▶ [Instructions to follow]: Look through the listing below and say how many lines contain the word "nesting". Nothing else belongs in the reply.
┌─ Supplied material
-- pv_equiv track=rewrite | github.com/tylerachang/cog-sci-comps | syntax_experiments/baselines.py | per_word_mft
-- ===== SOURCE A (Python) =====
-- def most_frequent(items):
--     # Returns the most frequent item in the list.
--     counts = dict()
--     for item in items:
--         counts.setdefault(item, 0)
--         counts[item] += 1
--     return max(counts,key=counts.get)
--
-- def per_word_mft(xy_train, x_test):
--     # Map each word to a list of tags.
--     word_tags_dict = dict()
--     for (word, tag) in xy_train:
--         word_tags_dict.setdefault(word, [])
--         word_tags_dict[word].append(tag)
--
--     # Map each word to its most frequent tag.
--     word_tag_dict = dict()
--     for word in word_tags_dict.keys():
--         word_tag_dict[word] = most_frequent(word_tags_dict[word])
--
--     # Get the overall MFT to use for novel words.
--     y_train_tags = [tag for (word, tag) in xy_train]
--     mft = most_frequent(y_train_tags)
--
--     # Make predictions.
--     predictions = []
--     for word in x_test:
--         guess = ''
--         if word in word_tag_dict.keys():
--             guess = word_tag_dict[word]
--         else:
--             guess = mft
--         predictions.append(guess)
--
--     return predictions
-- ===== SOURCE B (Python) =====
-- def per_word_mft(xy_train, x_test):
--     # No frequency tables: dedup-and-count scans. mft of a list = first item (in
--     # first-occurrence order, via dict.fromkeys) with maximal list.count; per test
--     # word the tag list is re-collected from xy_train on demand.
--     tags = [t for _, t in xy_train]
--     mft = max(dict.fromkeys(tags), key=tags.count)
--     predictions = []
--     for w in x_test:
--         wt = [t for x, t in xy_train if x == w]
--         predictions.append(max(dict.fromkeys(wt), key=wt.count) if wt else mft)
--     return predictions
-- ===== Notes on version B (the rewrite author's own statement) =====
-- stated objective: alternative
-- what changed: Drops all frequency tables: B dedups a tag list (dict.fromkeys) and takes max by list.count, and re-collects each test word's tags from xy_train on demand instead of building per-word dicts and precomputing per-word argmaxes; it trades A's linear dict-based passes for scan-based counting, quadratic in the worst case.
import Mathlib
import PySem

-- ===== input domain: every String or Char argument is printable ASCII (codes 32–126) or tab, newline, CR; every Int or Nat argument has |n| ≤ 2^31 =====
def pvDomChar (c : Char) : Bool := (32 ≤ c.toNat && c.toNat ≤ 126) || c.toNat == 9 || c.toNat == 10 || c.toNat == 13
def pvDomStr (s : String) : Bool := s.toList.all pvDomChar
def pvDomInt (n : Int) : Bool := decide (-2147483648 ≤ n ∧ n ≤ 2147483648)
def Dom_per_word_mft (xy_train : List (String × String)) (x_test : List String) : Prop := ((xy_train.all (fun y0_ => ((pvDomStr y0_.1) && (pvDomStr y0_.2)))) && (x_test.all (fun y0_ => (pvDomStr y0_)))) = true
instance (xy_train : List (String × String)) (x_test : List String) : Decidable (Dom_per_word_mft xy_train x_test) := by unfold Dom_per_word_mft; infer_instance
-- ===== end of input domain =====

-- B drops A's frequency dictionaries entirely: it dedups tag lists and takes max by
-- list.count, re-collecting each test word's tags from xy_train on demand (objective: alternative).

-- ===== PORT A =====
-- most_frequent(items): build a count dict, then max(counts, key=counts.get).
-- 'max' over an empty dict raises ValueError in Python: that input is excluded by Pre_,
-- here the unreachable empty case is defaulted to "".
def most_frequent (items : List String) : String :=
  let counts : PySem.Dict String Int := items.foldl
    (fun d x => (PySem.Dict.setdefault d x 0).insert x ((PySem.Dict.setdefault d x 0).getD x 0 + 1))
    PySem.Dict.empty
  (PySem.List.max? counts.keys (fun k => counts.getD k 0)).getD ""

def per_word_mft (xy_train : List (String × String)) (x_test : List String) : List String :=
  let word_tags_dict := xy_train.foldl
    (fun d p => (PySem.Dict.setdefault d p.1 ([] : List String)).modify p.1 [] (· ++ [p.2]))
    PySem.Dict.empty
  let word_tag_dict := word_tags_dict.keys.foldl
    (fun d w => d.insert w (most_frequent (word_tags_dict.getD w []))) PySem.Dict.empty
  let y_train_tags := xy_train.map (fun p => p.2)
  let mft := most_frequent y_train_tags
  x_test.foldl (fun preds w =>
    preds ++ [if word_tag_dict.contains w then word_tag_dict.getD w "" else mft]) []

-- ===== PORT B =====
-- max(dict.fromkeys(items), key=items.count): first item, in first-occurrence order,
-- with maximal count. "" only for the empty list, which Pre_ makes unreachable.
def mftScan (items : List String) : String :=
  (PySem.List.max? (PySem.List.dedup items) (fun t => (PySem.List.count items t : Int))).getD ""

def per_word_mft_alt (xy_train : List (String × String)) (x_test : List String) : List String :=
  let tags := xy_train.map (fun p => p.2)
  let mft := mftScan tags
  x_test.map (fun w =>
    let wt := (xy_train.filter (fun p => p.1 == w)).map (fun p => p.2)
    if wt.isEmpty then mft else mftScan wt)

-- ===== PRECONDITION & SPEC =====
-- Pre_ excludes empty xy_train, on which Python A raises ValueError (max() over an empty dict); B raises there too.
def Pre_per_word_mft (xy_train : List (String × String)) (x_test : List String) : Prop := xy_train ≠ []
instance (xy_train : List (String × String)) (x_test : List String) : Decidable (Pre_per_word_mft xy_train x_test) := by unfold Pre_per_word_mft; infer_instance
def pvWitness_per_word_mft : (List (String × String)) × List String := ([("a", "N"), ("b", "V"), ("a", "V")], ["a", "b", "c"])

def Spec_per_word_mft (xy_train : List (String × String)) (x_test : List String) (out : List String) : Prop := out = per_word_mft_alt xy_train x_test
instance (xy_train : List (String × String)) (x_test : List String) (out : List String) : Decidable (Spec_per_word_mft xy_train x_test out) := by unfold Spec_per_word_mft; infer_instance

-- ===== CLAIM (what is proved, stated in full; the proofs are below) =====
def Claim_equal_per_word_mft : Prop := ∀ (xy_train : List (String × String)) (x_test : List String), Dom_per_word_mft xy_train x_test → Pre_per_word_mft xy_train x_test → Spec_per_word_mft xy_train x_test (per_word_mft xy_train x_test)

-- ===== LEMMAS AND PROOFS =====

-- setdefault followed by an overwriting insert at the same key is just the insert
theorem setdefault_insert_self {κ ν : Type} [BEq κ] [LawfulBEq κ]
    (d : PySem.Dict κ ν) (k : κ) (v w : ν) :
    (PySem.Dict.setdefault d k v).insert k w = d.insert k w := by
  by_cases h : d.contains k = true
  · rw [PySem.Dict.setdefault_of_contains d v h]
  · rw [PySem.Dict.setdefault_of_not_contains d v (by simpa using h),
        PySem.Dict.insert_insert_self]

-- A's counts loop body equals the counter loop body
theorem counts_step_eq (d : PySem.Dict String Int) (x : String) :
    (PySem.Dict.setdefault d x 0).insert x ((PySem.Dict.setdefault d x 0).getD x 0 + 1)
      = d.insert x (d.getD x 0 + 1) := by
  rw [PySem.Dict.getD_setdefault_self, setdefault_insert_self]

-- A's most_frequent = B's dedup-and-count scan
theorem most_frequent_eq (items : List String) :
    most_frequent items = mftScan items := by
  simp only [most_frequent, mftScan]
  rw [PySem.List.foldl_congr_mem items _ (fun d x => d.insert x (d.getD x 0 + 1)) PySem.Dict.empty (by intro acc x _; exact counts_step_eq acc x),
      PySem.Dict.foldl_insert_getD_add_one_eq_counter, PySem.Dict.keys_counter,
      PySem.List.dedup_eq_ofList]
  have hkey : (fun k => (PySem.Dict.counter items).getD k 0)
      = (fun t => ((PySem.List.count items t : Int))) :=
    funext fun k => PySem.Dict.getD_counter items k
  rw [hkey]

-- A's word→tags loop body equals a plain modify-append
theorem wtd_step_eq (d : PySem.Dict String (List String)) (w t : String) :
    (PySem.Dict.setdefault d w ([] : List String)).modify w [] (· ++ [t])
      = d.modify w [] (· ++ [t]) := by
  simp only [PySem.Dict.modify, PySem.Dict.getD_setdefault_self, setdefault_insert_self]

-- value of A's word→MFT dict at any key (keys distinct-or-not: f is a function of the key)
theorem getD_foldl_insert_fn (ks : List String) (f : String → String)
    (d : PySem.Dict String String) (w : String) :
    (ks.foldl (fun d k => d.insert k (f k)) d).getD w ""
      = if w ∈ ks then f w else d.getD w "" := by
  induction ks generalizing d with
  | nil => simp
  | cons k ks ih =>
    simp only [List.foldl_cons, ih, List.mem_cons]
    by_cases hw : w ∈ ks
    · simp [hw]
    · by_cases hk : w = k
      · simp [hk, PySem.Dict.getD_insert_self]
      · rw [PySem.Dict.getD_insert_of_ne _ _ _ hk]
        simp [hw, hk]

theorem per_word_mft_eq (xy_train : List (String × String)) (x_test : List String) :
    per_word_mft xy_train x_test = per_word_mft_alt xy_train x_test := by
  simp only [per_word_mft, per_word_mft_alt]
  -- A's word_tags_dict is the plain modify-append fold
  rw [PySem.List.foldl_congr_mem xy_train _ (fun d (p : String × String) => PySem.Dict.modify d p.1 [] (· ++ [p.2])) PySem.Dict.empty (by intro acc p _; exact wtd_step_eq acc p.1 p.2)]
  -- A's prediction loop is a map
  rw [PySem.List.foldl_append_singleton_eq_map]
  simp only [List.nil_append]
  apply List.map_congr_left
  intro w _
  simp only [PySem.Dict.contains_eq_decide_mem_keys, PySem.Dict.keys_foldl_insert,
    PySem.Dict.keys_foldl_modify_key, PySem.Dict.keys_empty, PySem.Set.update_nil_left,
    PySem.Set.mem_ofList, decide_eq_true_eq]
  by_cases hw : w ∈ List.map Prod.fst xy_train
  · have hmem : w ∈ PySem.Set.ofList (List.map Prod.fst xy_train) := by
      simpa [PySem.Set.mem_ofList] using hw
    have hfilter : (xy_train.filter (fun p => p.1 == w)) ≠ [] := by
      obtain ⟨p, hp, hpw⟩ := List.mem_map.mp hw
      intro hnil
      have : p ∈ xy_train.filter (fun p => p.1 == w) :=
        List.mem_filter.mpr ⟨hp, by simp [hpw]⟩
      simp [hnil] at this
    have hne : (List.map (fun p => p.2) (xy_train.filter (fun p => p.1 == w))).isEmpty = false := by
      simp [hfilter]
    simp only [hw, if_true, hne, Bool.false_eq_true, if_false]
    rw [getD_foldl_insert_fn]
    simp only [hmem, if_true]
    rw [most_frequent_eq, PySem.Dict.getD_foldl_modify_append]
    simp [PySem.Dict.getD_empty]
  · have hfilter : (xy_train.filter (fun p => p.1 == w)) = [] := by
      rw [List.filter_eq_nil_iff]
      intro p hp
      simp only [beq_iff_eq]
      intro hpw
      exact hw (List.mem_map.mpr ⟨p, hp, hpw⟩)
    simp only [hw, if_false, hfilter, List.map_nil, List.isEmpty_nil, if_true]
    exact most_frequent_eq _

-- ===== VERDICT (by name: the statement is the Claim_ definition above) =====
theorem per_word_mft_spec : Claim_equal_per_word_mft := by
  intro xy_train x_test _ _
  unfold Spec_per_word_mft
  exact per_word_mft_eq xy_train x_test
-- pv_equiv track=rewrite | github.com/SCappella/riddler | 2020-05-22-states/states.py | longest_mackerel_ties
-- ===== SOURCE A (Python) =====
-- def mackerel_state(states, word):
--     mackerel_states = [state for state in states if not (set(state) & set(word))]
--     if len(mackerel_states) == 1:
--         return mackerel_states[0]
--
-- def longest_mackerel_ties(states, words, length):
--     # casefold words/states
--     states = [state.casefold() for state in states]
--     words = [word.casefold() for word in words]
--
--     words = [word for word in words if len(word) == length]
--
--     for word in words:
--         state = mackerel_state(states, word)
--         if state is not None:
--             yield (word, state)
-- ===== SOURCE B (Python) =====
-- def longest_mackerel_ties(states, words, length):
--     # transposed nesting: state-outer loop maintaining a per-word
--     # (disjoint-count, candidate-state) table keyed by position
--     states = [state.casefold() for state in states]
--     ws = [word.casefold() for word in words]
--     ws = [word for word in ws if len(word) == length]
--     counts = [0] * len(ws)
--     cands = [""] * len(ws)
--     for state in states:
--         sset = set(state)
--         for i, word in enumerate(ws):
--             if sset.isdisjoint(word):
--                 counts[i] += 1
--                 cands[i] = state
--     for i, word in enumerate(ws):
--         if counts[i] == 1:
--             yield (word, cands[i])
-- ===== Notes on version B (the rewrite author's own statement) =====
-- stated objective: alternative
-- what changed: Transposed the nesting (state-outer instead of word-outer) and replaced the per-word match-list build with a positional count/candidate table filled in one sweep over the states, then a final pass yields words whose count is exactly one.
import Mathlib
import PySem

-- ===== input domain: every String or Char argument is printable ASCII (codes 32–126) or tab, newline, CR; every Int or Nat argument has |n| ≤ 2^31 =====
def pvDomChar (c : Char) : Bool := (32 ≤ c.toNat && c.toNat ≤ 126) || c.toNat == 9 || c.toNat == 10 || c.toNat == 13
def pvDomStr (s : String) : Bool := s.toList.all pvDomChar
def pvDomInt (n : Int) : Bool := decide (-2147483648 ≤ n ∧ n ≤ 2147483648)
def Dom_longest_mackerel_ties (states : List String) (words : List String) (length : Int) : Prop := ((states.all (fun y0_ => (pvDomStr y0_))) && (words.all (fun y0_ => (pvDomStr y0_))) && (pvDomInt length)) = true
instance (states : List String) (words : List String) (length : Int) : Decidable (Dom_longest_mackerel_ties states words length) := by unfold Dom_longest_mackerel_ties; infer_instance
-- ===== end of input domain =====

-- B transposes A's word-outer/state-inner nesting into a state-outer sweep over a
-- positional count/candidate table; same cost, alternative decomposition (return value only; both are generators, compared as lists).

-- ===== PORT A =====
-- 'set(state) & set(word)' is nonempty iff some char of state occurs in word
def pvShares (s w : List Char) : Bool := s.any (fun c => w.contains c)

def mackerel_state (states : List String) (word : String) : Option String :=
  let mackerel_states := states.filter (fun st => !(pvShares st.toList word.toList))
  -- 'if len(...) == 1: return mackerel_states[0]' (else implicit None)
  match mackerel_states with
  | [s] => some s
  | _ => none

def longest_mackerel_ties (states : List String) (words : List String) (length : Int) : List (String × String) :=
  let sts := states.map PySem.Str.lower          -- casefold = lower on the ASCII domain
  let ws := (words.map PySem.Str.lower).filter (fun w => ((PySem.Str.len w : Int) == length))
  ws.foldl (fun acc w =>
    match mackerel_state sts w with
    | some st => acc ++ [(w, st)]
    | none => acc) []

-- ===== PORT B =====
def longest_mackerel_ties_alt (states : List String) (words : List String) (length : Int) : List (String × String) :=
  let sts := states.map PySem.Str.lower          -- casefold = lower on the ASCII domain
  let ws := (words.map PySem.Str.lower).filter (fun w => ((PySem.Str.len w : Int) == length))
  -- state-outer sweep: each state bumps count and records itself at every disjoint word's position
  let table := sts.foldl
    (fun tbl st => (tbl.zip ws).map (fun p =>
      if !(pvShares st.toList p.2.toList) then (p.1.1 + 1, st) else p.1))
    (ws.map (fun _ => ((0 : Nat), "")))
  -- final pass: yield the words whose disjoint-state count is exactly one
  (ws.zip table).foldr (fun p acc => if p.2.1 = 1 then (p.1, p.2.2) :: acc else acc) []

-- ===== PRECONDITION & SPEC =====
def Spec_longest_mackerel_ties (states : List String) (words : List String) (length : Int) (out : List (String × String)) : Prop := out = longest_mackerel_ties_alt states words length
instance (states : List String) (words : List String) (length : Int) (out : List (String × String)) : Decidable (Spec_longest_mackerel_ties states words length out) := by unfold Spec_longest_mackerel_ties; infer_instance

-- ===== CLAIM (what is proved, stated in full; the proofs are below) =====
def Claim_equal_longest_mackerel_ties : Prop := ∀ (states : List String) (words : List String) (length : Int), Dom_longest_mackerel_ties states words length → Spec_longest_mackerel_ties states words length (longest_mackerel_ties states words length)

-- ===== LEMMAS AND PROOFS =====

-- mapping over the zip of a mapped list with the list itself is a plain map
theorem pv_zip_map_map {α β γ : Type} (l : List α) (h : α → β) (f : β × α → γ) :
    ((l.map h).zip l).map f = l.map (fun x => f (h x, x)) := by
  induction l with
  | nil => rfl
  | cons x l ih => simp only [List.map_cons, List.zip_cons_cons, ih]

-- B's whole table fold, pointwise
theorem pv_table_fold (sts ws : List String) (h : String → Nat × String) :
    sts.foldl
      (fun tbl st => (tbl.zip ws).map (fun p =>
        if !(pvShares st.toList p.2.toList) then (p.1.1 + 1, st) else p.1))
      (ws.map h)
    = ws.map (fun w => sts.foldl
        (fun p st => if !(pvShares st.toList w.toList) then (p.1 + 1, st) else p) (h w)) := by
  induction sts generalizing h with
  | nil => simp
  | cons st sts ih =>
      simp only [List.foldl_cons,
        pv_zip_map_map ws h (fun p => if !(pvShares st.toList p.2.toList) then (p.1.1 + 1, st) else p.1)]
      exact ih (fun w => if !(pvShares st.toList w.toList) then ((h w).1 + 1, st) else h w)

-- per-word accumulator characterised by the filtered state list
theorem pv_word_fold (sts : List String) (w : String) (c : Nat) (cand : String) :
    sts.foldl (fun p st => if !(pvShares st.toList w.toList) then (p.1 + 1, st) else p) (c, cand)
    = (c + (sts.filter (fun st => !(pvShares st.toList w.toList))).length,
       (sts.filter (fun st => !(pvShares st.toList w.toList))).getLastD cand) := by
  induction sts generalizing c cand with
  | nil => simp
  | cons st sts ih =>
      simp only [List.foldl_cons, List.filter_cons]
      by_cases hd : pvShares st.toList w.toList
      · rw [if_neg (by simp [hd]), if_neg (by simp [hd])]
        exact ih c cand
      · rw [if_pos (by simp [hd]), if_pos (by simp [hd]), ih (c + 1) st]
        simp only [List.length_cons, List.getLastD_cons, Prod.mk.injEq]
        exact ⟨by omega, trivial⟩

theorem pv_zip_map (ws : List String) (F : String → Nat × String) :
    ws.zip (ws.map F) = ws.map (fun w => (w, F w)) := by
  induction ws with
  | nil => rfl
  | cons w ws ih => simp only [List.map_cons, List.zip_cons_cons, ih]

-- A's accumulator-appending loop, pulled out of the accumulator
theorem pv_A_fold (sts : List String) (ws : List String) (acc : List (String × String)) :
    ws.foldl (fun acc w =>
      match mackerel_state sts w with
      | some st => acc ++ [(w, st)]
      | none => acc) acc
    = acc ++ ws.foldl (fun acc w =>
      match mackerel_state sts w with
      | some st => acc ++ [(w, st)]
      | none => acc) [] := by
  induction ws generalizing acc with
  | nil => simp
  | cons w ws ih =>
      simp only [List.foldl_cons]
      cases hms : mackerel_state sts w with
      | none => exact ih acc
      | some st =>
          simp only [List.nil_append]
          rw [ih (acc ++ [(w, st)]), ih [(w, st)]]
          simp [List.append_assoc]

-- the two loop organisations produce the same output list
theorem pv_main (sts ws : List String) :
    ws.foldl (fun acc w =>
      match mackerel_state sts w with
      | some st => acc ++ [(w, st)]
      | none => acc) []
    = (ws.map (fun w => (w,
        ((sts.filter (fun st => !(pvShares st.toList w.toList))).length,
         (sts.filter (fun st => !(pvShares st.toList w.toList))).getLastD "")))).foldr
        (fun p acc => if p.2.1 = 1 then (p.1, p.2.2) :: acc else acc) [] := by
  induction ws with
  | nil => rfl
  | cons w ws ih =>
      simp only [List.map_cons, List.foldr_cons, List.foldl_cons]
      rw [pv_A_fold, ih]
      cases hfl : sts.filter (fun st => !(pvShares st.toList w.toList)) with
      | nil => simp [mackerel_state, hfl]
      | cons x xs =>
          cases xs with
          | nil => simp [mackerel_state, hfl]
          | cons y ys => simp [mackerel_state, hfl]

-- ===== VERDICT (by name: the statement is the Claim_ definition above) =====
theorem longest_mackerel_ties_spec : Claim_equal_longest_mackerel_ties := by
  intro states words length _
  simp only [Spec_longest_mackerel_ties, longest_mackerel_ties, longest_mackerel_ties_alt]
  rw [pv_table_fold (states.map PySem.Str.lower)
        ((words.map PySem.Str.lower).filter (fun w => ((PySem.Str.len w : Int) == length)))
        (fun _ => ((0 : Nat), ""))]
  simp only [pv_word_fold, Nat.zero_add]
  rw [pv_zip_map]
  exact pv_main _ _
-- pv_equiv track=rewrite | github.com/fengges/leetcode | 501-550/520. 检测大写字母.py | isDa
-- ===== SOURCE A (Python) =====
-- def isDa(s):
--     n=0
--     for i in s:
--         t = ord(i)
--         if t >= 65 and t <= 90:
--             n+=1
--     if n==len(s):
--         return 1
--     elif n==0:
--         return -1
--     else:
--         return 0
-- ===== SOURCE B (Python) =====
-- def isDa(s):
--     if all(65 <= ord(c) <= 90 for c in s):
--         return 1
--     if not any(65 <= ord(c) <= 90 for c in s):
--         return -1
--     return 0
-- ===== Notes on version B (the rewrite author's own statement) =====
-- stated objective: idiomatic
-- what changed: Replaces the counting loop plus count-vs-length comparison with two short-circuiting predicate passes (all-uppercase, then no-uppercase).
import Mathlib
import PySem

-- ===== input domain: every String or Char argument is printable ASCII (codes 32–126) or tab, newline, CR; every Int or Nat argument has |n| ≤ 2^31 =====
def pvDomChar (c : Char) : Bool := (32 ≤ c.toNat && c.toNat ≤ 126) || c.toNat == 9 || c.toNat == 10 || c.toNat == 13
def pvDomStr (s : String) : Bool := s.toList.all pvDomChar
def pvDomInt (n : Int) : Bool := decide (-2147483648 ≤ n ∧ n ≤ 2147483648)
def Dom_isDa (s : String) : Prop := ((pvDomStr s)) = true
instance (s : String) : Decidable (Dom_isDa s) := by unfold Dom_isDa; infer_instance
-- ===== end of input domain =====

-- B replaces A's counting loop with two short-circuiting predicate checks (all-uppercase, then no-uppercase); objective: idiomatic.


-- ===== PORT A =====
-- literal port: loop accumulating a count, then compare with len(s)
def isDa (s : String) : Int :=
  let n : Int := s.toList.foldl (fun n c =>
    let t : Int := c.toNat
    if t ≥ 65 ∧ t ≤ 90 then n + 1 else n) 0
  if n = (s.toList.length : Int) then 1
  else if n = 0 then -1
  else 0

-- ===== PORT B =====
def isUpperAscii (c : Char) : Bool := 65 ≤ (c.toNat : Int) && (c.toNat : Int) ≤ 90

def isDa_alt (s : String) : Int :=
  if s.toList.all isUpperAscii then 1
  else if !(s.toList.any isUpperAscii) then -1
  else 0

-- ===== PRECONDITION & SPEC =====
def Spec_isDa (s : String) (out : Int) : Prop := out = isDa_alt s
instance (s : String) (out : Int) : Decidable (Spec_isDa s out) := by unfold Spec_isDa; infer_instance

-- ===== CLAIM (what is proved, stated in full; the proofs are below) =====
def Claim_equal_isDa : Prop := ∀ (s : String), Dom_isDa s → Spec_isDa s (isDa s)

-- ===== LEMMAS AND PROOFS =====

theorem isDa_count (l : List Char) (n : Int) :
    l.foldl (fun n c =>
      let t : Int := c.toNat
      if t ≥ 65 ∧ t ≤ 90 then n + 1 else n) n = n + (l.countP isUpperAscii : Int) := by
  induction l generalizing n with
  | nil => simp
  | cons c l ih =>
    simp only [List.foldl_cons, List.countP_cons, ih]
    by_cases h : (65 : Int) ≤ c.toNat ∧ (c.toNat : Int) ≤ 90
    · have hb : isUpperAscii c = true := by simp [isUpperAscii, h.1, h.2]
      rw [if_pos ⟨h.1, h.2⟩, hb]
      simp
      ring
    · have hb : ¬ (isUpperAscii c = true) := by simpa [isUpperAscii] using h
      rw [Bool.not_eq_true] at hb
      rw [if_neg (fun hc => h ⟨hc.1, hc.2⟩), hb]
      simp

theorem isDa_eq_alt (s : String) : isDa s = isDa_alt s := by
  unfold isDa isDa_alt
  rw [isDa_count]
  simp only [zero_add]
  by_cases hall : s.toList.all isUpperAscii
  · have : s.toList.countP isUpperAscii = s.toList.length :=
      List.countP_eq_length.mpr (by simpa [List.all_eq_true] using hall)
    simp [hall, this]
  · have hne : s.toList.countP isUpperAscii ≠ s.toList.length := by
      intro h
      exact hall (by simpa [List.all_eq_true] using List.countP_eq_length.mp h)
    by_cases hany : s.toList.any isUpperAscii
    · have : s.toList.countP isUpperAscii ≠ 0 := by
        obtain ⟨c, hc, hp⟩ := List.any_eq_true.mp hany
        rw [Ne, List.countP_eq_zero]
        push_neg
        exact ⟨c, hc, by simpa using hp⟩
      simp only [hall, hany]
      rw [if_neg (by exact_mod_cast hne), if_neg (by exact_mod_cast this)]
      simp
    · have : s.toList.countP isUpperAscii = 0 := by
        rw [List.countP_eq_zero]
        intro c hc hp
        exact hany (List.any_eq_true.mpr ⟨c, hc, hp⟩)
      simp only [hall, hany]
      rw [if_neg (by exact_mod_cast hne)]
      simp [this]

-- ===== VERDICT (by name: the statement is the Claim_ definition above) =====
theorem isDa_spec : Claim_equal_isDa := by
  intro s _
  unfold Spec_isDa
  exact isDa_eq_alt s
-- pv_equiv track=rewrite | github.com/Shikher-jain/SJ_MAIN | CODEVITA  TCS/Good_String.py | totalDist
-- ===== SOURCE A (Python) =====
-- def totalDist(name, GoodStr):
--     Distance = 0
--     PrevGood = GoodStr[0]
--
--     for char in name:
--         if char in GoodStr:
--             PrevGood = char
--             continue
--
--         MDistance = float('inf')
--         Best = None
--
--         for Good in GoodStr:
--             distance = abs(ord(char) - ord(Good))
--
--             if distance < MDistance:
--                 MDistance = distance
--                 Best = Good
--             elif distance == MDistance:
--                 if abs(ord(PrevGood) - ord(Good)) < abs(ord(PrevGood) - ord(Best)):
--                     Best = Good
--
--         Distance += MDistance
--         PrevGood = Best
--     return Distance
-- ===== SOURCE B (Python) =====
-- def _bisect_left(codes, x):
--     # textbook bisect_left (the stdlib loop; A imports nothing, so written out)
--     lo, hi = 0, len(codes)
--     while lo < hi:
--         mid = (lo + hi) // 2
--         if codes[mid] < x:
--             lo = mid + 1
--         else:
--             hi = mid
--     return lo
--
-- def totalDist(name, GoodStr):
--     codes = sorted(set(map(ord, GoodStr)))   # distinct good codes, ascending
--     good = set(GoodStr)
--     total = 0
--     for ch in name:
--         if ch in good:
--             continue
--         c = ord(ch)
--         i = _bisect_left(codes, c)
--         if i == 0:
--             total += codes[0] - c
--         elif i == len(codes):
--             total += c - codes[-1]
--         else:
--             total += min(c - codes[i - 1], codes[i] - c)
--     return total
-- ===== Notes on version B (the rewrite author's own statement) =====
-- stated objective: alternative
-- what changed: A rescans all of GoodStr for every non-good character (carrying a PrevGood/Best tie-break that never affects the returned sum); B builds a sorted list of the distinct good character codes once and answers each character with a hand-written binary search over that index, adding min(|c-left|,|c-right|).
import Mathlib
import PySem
└─
▶ [Answer space]: 3